### WHAT IS BEING ASKED
Set down exactly, from the records below, the line with "rcases List.mem_cons.mp ht" through the line with "have hu : u", and nothing else.

Stored data:
-- pv_equiv track=rewrite | github.com/kehindefagbohungbe/practice-polybuild-URSSI | src/gro_parser.py | split_into_molecules
-- ===== SOURCE A (Python) =====
-- def split_into_molecules(gro_content):
--     molecules = {}
--     current_molecule = None
--     for line in gro_content:
--         if line.startswith('Mol'):
--             current_molecule = line.split()[0]
--             molecules[current_molecule] = []
--         elif current_molecule:
--             molecules[current_molecule].append(line)
--     return molecules
-- ===== SOURCE B (Python) =====
-- def split_into_molecules(gro_content):
--     # Two index scans over a materialized list: slice out each molecule's body
--     # between consecutive 'Mol' headers instead of appending line by line.
--     lines = list(gro_content)
--     n = len(lines)
--     molecules = {}
--     i = 0
--     while i < n and not lines[i].startswith('Mol'):  # skip lines before the first header
--         i += 1
--     while i < n:
--         j = i + 1
--         while j < n and not lines[j].startswith('Mol'):
--             j += 1
--         molecules[lines[i].split()[0]] = lines[i + 1:j]
--         i = j
--     return molecules
-- ===== Notes on version B (the rewrite author's own statement) =====
-- stated objective: alternative
-- what changed: Replaces the stateful dict-accumulating fold (current-molecule variable plus per-line append) by a group-splitting scan: skip the pre-header prefix, then for each header locate the next header and assign the slice between them in one step.
import Mathlib
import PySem

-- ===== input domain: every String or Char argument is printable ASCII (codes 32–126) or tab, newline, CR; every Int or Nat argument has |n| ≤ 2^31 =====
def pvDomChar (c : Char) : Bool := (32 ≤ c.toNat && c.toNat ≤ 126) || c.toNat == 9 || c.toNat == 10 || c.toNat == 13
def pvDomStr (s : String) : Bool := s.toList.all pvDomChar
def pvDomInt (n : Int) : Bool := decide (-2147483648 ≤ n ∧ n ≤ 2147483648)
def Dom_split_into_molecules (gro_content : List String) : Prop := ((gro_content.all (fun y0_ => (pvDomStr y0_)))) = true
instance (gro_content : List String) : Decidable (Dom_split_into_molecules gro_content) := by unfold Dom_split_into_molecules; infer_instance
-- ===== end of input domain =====

-- B replaces A's stateful dict-accumulating fold by a group-splitting scan (slice per header); same result, no speed claim.

-- ===== PORT A =====
-- `line.split()[0]`: whenever the callers below evaluate it, `line` starts with 'Mol',
-- so the split is nonempty and `headD ""` is exact (the IndexError branch is unreachable).
def pvNameOf (line : String) : String := (PySem.Str.split₀ line).headD ""

-- one iteration of A's loop; state = (molecules, current_molecule).
-- `molecules[current_molecule].append(line)` is `modify cur [] (· ++ [line])`: the key is
-- always present when this branch runs (it was inserted when current_molecule was set),
-- so Python's KeyError branch is unreachable and the `[]` default is never used.
def pvAStep (st : PySem.Dict String (List String) × Option String) (line : String) :
    PySem.Dict String (List String) × Option String :=
  if PySem.Str.startswith line "Mol" then
    let name := pvNameOf line
    (st.1.insert name [], some name)
  else
    match st.2 with
    | some cur =>
        -- `elif current_molecule:` — Python truthiness of the string: non-None and nonempty
        if cur == "" then st else (st.1.modify cur [] (fun v => v ++ [line]), st.2)
    | none => st

def split_into_molecules (gro_content : List String) : List (String × List String) :=
  (gro_content.foldl pvAStep (PySem.Dict.empty, none)).1.items

-- ===== PORT B =====
def pvIsHeader (line : String) : Bool := PySem.Str.startswith line "Mol"

-- B's outer while-loop: at each header, the inner index scan to the next header is the
-- takeWhile/dropWhile split of the suffix, and the slice lines[i+1:j] is the takeWhile part.
def pvGroups : List String → PySem.Dict String (List String) → PySem.Dict String (List String)
  | [], d => d
  | h :: rest, d =>
      pvGroups (rest.dropWhile (fun l => !pvIsHeader l))
        (d.insert (pvNameOf h) (rest.takeWhile (fun l => !pvIsHeader l)))
termination_by xs _ => xs.length
decreasing_by
  have := List.length_dropWhile_le (fun l => !pvIsHeader l) rest
  simp; omega

-- B's first while-loop (skip lines before the first header) is the dropWhile.
def split_into_molecules_alt (gro_content : List String) : List (String × List String) :=
  (pvGroups (gro_content.dropWhile (fun l => !pvIsHeader l)) PySem.Dict.empty).items

-- ===== PRECONDITION & SPEC =====
def Spec_split_into_molecules (gro_content : List String) (out : List (String × List String)) : Prop := out = split_into_molecules_alt gro_content
instance (gro_content : List String) (out : List (String × List String)) : Decidable (Spec_split_into_molecules gro_content out) := by unfold Spec_split_into_molecules; infer_instance

-- ===== CLAIM (what is proved, stated in full; the proofs are below) =====
def Claim_equal_split_into_molecules : Prop := ∀ (gro_content : List String), Dom_split_into_molecules gro_content → Spec_split_into_molecules gro_content (split_into_molecules gro_content)

-- ===== LEMMAS AND PROOFS =====

-- tokens produced by Python's str.split() are nonempty, and there is one if the scan
-- has a pending or finished token
theorem pvGo_ne_nil (s cur : List Char) (acc : List (List Char))
    (h : cur ≠ [] ∨ acc ≠ []) : PySem.Chars.split₀.go s cur acc ≠ [] := by
  induction s generalizing cur acc with
  | nil =>
      unfold PySem.Chars.split₀.go
      by_cases hc : cur = []
      · have ha : acc ≠ [] := by
          rcases h with h | h
          · exact absurd hc h
          · exact h
        simp [hc, ha]
      · simp [List.isEmpty_iff, hc]
  | cons c rest ih =>
      unfold PySem.Chars.split₀.go
      by_cases hs : PySem.Chars.isspace c = true
      · by_cases hc : cur = []
        · have ha : acc ≠ [] := by
            rcases h with h | h
            · exact absurd hc h
            · exact h
          simpa [hs, hc] using ih [] acc (Or.inr ha)
        · simpa [hs, List.isEmpty_iff, hc] using ih [] (cur.reverse :: acc) (Or.inr (by simp))
      · simpa [hs] using ih (c :: cur) acc (Or.inl (by simp))

theorem pvGo_all_ne (s cur : List Char) (acc : List (List Char))
    (h : ∀ t ∈ acc, t ≠ []) : ∀ t ∈ PySem.Chars.split₀.go s cur acc, t ≠ [] := by
  induction s generalizing cur acc with
  | nil =>
      unfold PySem.Chars.split₀.go
      by_cases hc : cur = []
      · simpa [hc] using h
      · intro t ht
        simp [List.isEmpty_iff, hc] at ht
        rcases ht with ht | ht
        · exact h t ht
        · simp [ht, hc]
  | cons c rest ih =>
      unfold PySem.Chars.split₀.go
      by_cases hs : PySem.Chars.isspace c = true
      · by_cases hc : cur = []
        · simpa [hs, hc, List.isEmpty_iff] using ih [] acc h
        · simpa [hs, hc, List.isEmpty_iff] using
            ih [] (cur.reverse :: acc) (by
              intro t ht
              rcases List.mem_cons.mp ht with ht | ht
              · simp [ht, hc]
              · exact h t ht)
      · simpa [hs] using ih (c :: cur) acc h

-- a line starting with 'Mol' has a nonempty first split() token
theorem pvNameOf_ne (line : String) (h : PySem.Str.startswith line "Mol" = true) :
    pvNameOf line ≠ "" := by
  have hpre : ("Mol".toList) <+: line.toList := by
    rw [PySem.Str.startswith_eq] at h
    exact (PySem.Chars.startswith_iff _ _).mp h
  obtain ⟨t, ht⟩ := hpre
  have hM : line.toList = 'M' :: ('o' :: ('l' :: t)) := by
    simpa using ht.symm
  have hsplit : PySem.Chars.split₀ line.toList =
      PySem.Chars.split₀.go t ['l', 'o', 'M'] [] := by
    rw [hM]
    simp [PySem.Chars.split₀, PySem.Chars.split₀.go, PySem.Chars.isspace]
  have hnil : PySem.Chars.split₀ line.toList ≠ [] := by
    rw [hsplit]; exact pvGo_ne_nil _ _ _ (Or.inl (by simp))
  have hall : ∀ u ∈ PySem.Chars.split₀ line.toList, u ≠ [] := by
    rw [hsplit]; exact pvGo_all_ne _ _ _ (by simp)
  unfold pvNameOf
  unfold PySem.Str.split₀
  cases hcs : PySem.Chars.split₀ line.toList with
  | nil => exact absurd hcs hnil
  | cons u us =>
      have hu : u ≠ [] := hall u (by rw [hcs]; exact List.mem_cons_self)
      simp only [List.map_cons, List.headD_cons]
      intro he
      exact hu (by simpa using congrArg String.toList he)

-- A's loop ignores lines while current_molecule is still None
theorem pvSkip (xs : List String) (d : PySem.Dict String (List String)) :
    List.foldl pvAStep (d, none) xs =
      List.foldl pvAStep (d, none) (xs.dropWhile (fun l => !pvIsHeader l)) := by
  induction xs with
  | nil => rfl
  | cons x xs ih =>
      by_cases hx : pvIsHeader x = true
      · simp [hx]
      · have hstep : pvAStep (d, none) x = (d, none) := by
          simp [pvAStep, pvIsHeader] at hx ⊢
          simp [hx]
        simp only [List.dropWhile_cons, hx]
        simpa [List.foldl_cons, hstep] using ih

-- inside one molecule's body, A's appends amount to one insert of the accumulated list
theorem pvBody (body : List String) (rest' : List String)
    (d : PySem.Dict String (List String)) (name : String) (acc : List String)
    (hname : name ≠ "") (hbody : ∀ l ∈ body, pvIsHeader l = false) :
    List.foldl pvAStep (d.insert name acc, some name) (body ++ rest') =
      List.foldl pvAStep (d.insert name (acc ++ body), some name) rest' := by
  induction body generalizing acc with
  | nil => simp
  | cons b body ih =>
      have hb : pvIsHeader b = false := hbody b List.mem_cons_self
      have hstep : pvAStep (d.insert name acc, some name) b =
          (d.insert name (acc ++ [b]), some name) := by
        simp [pvAStep, pvIsHeader] at hb ⊢
        simp [hb, hname, PySem.Dict.modify, PySem.Dict.getD_insert_self,
          PySem.Dict.insert_insert_self]
      rw [List.cons_append, List.foldl_cons, hstep,
        ih (acc ++ [b]) (fun l hl => hbody l (List.mem_cons_of_mem b hl))]
      simp

-- main invariant: from a state whose current molecule (if any) has a nonempty name,
-- on a list that is empty or starts with a header, A's fold computes B's groups
theorem pvMain (n : Nat) (xs : List String) (d : PySem.Dict String (List String))
    (cur : Option String) (hn : xs.length ≤ n)
    (hstart : xs = [] ∨ ∃ h rest, xs = h :: rest ∧ pvIsHeader h = true)
    (hcur : ∀ s, cur = some s → s ≠ "") :
    (List.foldl pvAStep (d, cur) xs).1 = pvGroups xs d := by
  induction n generalizing xs d cur with
  | zero =>
      have : xs = [] := List.eq_nil_of_length_eq_zero (Nat.le_zero.mp hn)
      subst this; simp [pvGroups]
  | succ n ih =>
      rcases hstart with h0 | ⟨h, rest, hxs, hh⟩
      · subst h0; simp [pvGroups]
      · subst hxs
        have hname : pvNameOf h ≠ "" := pvNameOf_ne h (by simpa [pvIsHeader] using hh)
        have hstep : pvAStep (d, cur) h = (d.insert (pvNameOf h) [], some (pvNameOf h)) := by
          simp [pvAStep, pvIsHeader] at hh ⊢
          simp [hh]
        have hdecomp : rest = rest.takeWhile (fun l => !pvIsHeader l) ++
            rest.dropWhile (fun l => !pvIsHeader l) :=
          (List.takeWhile_append_dropWhile).symm
        rw [List.foldl_cons, hstep]
        conv_lhs => rw [hdecomp]
        rw [pvBody _ _ d (pvNameOf h) [] hname
          (fun l hl => by simpa using List.mem_takeWhile_imp hl)]
        have hlen : (rest.dropWhile (fun l => !pvIsHeader l)).length ≤ n := by
          have := List.length_dropWhile_le (fun l => !pvIsHeader l) rest
          simp at hn; omega
        have hstart2 : rest.dropWhile (fun l => !pvIsHeader l) = [] ∨
            ∃ h2 rest2, rest.dropWhile (fun l => !pvIsHeader l) = h2 :: rest2 ∧
              pvIsHeader h2 = true := by
          cases hdw : rest.dropWhile (fun l => !pvIsHeader l) with
          | nil => exact Or.inl rfl
          | cons h2 rest2 =>
              refine Or.inr ⟨h2, rest2, rfl, ?_⟩
              have := List.head_dropWhile_not (fun l => !pvIsHeader l)
                (l := rest) (by simp [hdw])
              simpa [hdw] using this
        rw [ih _ _ (some (pvNameOf h)) hlen hstart2
          (fun s hs => by injection hs with hs; exact hs ▸ hname)]
        conv_rhs => rw [pvGroups]
        simp

-- ===== VERDICT (by name: the statement is the Claim_ definition above) =====
theorem split_into_molecules_spec : Claim_equal_split_into_molecules := by
  intro xs _
  unfold Spec_split_into_molecules split_into_molecules split_into_molecules_alt
  rw [pvSkip]
  have hstart : xs.dropWhile (fun l => !pvIsHeader l) = [] ∨
      ∃ h2 rest2, xs.dropWhile (fun l => !pvIsHeader l) = h2 :: rest2 ∧
        pvIsHeader h2 = true := by
    cases hdw : xs.dropWhile (fun l => !pvIsHeader l) with
    | nil => exact Or.inl rfl
    | cons h2 rest2 =>
        refine Or.inr ⟨h2, rest2, rfl, ?_⟩
        have := List.head_dropWhile_not (fun l => !pvIsHeader l) (l := xs) (by simp [hdw])
        simpa [hdw] using this
  exact congrArg PySem.Dict.items
    (pvMain (xs.dropWhile (fun l => !pvIsHeader l)).length _ PySem.Dict.empty none
      le_rfl hstart (fun s hs => by cases hs))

### ANSWER TO THIS PROBLEM
              rcases List.mem_cons.mp ht with ht | ht
              · simp [ht, hc]
              · exact h t ht)
      · simpa [hs] using ih (c :: cur) acc h

-- a line starting with 'Mol' has a nonempty first split() token
theorem pvNameOf_ne (line : String) (h : PySem.Str.startswith line "Mol" = true) :
    pvNameOf line ≠ "" := by
  have hpre : ("Mol".toList) <+: line.toList := by
    rw [PySem.Str.startswith_eq] at h
    exact (PySem.Chars.startswith_iff _ _).mp h
  obtain ⟨t, ht⟩ := hpre
  have hM : line.toList = 'M' :: ('o' :: ('l' :: t)) := by
    simpa using ht.symm
  have hsplit : PySem.Chars.split₀ line.toList =
      PySem.Chars.split₀.go t ['l', 'o', 'M'] [] := by
    rw [hM]
    simp [PySem.Chars.split₀, PySem.Chars.split₀.go, PySem.Chars.isspace]
  have hnil : PySem.Chars.split₀ line.toList ≠ [] := by
    rw [hsplit]; exact pvGo_ne_nil _ _ _ (Or.inl (by simp))
  have hall : ∀ u ∈ PySem.Chars.split₀ line.toList, u ≠ [] := by
    rw [hsplit]; exact pvGo_all_ne _ _ _ (by simp)
  unfold pvNameOf
  unfold PySem.Str.split₀
  cases hcs : PySem.Chars.split₀ line.toList with
  | nil => exact absurd hcs hnil
  | cons u us =>
      have hu : u ≠ [] := hall u (by rw [hcs]; exact List.mem_cons_self)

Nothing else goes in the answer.